→ AIM OF THE EXERCISE
Look below for the line containing "have hstep : ∀ k : Nat, PySem.List.max?"; from there through the line containing "colmax[k]?) := by", both lines included, please set down each line exactly and nothing else.

Collected data
----------------

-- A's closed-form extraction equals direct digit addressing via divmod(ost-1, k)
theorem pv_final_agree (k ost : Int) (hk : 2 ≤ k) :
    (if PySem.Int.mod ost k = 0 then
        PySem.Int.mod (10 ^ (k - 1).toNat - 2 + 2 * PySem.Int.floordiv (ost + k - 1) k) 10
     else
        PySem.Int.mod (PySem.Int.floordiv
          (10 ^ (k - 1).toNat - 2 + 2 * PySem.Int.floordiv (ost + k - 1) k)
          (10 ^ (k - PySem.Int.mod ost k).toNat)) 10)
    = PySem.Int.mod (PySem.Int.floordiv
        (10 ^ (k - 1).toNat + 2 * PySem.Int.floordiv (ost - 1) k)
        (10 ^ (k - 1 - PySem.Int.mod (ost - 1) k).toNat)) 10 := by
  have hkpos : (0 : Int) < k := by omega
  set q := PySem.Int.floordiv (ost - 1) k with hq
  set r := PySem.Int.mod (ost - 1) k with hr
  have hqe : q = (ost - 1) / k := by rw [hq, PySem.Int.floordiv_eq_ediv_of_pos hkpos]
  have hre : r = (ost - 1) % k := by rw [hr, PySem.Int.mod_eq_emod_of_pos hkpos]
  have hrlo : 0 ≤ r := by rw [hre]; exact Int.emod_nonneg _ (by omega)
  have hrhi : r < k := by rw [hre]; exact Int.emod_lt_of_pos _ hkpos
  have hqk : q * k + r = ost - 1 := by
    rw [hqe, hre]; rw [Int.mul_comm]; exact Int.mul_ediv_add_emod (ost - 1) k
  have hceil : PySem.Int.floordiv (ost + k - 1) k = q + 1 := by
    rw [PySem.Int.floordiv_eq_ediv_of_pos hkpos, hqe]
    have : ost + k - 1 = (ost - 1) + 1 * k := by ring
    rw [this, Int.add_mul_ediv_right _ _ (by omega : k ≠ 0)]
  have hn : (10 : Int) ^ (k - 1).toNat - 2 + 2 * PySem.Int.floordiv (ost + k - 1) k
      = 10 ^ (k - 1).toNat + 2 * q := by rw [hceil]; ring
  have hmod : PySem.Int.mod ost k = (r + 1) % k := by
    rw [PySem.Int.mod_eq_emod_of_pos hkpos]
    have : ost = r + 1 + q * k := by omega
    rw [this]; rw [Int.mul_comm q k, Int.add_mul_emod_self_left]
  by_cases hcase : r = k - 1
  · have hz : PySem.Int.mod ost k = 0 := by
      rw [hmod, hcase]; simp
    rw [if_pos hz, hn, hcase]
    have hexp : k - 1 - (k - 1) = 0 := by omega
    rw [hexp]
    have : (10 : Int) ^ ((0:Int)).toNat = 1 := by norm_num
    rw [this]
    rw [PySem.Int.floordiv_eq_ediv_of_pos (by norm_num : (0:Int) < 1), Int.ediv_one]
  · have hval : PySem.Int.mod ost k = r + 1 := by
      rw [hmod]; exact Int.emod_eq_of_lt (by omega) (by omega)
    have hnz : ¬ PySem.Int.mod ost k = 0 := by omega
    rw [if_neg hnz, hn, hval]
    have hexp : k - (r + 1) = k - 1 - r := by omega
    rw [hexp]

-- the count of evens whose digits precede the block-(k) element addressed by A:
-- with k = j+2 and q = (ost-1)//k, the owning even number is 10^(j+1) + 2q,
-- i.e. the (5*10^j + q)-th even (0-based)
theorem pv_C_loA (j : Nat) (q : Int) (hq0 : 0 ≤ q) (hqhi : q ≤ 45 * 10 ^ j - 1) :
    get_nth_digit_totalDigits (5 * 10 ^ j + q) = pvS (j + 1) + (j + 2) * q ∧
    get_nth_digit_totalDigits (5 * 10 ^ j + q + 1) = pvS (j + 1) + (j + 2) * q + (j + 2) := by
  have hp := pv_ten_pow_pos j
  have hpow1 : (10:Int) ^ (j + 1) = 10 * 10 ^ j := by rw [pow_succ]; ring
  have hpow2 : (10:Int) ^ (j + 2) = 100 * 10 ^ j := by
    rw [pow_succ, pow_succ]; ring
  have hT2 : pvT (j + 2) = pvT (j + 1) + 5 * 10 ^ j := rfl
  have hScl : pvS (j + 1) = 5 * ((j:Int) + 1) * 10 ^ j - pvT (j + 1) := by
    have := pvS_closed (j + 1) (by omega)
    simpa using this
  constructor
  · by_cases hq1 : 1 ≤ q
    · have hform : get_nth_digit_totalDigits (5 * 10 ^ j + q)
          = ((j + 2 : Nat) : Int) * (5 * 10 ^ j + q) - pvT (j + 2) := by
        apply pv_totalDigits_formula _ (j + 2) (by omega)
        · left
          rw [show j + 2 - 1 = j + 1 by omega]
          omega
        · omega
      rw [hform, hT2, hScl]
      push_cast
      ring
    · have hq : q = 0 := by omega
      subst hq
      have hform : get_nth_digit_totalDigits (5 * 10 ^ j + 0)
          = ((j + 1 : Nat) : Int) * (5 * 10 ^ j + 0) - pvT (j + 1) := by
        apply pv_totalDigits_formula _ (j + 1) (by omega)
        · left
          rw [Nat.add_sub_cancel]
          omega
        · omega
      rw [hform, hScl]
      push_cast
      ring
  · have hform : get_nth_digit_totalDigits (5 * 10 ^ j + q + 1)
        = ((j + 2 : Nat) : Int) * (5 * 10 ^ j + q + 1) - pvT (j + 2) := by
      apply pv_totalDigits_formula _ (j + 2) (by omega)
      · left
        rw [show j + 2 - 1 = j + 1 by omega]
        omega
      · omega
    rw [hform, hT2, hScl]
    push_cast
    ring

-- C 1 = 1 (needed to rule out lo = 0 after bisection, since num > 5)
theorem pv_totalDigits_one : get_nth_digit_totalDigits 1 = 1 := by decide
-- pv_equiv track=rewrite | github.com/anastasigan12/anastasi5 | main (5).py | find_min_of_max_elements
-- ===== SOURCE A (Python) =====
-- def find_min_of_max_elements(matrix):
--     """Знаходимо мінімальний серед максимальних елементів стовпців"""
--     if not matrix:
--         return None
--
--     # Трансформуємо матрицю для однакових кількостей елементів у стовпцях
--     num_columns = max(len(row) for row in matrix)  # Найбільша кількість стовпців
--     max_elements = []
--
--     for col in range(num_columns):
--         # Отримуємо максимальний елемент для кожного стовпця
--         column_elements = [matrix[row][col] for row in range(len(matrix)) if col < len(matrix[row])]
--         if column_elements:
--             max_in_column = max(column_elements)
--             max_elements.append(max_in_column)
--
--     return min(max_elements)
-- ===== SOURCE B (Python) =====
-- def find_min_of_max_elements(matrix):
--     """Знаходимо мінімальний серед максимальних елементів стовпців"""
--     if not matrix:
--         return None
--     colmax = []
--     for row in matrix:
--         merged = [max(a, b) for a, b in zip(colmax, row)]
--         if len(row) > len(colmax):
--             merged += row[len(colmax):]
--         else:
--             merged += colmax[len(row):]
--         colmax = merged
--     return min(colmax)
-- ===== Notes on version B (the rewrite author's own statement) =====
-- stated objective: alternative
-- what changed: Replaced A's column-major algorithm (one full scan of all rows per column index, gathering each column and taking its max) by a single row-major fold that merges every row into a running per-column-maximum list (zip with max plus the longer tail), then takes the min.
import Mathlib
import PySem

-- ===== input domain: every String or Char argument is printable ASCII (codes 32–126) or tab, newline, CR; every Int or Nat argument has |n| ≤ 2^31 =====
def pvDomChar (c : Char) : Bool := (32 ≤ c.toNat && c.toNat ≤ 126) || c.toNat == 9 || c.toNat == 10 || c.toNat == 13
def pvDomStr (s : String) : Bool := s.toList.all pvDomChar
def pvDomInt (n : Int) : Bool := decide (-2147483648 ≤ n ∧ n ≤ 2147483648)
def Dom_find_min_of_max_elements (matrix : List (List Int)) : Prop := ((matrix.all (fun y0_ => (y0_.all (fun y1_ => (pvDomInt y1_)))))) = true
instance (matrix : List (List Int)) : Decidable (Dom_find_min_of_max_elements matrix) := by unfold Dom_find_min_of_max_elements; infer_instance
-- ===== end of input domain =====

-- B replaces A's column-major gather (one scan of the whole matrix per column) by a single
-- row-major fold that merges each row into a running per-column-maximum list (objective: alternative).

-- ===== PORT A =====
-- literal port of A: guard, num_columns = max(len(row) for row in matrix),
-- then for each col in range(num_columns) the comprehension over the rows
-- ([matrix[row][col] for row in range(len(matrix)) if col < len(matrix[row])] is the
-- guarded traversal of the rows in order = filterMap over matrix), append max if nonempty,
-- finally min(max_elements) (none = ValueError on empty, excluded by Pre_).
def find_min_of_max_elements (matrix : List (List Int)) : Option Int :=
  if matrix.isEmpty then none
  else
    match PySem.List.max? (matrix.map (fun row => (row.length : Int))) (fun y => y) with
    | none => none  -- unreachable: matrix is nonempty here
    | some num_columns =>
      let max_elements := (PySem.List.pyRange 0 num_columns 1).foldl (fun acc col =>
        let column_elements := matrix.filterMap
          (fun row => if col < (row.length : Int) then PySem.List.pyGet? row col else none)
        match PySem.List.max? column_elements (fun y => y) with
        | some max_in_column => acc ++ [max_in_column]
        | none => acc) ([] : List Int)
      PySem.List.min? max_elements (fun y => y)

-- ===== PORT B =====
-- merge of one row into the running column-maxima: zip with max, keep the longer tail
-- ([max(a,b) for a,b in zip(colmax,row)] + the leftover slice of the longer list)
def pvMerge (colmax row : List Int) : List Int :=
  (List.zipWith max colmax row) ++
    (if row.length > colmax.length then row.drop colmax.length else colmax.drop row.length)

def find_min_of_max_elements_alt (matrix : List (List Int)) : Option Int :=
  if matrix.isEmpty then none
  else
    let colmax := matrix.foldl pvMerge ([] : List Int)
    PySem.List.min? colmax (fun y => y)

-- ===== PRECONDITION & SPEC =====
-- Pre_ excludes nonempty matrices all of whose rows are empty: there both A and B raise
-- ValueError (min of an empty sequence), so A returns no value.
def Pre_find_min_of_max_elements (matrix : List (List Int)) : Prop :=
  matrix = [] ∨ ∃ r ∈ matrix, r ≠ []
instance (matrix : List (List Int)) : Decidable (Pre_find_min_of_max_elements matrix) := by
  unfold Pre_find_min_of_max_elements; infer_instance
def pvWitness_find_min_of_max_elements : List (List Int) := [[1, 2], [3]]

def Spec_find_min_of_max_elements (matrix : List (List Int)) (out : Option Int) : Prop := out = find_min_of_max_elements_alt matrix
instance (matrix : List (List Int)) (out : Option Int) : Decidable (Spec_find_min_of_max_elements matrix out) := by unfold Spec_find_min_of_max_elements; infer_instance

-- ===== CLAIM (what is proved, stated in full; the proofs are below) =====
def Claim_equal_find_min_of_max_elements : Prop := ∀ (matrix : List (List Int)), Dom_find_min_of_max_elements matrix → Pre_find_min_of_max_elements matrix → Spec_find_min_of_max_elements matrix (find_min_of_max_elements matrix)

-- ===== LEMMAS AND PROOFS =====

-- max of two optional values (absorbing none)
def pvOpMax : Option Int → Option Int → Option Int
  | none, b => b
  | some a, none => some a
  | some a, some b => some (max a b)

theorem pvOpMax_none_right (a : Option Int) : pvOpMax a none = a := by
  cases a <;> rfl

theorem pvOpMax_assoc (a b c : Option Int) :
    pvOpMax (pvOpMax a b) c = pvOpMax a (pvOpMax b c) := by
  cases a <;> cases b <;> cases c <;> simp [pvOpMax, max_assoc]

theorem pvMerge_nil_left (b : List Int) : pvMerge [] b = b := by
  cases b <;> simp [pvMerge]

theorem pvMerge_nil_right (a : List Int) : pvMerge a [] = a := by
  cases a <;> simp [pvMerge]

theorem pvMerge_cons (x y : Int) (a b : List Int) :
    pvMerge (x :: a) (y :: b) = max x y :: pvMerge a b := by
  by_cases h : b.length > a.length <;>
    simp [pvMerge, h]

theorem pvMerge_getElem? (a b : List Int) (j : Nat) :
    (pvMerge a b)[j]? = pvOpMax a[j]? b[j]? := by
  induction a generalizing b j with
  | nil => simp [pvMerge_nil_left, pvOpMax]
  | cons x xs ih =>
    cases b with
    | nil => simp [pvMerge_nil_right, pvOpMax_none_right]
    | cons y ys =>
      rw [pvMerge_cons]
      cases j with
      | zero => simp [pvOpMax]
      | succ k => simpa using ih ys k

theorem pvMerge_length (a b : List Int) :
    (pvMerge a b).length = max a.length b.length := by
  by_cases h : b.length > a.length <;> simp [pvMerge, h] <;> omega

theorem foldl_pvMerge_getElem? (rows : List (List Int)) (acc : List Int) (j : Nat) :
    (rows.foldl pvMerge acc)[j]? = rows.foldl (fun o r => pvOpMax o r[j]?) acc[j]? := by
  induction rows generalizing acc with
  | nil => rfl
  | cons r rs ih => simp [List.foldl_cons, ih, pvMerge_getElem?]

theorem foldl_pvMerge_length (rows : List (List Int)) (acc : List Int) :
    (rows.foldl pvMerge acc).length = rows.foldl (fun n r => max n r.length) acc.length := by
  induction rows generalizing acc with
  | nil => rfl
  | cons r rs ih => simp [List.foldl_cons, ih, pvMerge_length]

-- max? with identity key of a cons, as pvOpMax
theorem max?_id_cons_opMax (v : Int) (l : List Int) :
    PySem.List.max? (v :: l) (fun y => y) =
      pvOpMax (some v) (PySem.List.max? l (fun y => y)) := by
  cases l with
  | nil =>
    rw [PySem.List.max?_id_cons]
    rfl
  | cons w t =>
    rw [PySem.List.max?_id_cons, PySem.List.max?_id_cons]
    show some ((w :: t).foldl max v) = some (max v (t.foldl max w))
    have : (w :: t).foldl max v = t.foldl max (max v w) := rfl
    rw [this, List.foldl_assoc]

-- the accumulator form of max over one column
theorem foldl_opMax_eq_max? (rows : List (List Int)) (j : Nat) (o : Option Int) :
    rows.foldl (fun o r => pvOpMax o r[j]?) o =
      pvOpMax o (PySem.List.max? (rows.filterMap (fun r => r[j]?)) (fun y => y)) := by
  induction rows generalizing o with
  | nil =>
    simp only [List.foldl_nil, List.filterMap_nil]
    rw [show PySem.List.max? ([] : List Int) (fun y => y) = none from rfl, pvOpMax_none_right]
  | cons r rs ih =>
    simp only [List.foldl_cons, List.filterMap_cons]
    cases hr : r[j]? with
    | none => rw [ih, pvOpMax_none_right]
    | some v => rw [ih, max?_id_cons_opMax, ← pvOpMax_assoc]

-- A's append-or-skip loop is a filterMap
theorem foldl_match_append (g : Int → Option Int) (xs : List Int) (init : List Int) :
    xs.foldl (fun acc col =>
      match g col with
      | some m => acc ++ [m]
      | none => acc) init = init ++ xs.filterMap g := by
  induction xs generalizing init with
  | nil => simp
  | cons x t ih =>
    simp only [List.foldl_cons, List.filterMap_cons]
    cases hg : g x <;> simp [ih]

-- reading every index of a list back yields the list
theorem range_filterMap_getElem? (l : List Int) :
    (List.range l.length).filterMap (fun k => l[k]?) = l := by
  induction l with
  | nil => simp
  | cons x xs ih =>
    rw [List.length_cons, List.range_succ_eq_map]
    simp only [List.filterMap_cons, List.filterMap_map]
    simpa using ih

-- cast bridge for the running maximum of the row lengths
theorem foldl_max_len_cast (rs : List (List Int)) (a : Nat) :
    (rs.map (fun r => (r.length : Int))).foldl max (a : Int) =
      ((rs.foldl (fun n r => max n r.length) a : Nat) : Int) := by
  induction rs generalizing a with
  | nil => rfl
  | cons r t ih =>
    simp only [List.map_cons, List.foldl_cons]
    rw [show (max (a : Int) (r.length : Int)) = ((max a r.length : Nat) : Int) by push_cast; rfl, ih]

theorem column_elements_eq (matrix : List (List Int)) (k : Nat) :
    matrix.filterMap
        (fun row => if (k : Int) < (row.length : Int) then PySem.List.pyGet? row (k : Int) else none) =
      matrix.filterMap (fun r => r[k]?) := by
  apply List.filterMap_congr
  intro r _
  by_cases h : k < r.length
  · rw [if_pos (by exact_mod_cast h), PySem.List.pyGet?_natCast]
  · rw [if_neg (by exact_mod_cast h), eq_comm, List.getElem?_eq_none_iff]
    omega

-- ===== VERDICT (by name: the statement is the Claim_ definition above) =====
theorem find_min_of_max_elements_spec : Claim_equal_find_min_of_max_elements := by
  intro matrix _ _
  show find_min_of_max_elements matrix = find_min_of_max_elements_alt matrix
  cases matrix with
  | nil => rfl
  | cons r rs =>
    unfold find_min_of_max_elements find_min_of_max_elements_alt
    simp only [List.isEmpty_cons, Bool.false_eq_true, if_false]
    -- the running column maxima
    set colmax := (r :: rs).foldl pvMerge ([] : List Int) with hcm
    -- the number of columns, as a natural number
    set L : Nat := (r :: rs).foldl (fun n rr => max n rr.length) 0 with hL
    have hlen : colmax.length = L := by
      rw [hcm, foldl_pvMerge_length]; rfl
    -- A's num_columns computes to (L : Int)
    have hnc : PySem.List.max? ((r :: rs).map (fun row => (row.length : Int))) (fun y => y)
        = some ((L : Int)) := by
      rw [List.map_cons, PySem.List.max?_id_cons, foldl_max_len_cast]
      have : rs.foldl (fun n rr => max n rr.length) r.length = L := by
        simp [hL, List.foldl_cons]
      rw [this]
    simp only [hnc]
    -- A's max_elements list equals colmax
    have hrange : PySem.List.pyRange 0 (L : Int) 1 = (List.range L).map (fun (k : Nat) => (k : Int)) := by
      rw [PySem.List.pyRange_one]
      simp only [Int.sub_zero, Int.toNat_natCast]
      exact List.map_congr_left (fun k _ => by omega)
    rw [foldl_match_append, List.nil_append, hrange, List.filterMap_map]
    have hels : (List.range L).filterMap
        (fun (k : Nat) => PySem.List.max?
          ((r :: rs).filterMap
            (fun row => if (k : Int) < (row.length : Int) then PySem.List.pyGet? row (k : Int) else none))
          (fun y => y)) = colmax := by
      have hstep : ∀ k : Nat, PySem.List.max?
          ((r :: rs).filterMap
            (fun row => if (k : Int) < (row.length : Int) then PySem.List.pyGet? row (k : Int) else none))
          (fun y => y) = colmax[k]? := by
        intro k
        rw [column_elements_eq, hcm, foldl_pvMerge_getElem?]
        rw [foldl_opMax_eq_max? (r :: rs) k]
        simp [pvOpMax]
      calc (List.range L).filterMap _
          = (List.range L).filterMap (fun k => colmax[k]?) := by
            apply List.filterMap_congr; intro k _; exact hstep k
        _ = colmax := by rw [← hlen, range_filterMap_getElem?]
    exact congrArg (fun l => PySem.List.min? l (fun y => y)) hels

----------------

→ EXERCISE RESPONSE
      have hstep : ∀ k : Nat, PySem.List.max?
          ((r :: rs).filterMap
            (fun row => if (k : Int) < (row.length : Int) then PySem.List.pyGet? row (k : Int) else none))
          (fun y => y) = colmax[k]? := by
        intro k
        rw [column_elements_eq, hcm, foldl_pvMerge_getElem?]
        rw [foldl_opMax_eq_max? (r :: rs) k]
        simp [pvOpMax]
      calc (List.range L).filterMap _
          = (List.range L).filterMap (fun k => colmax[k]?) := by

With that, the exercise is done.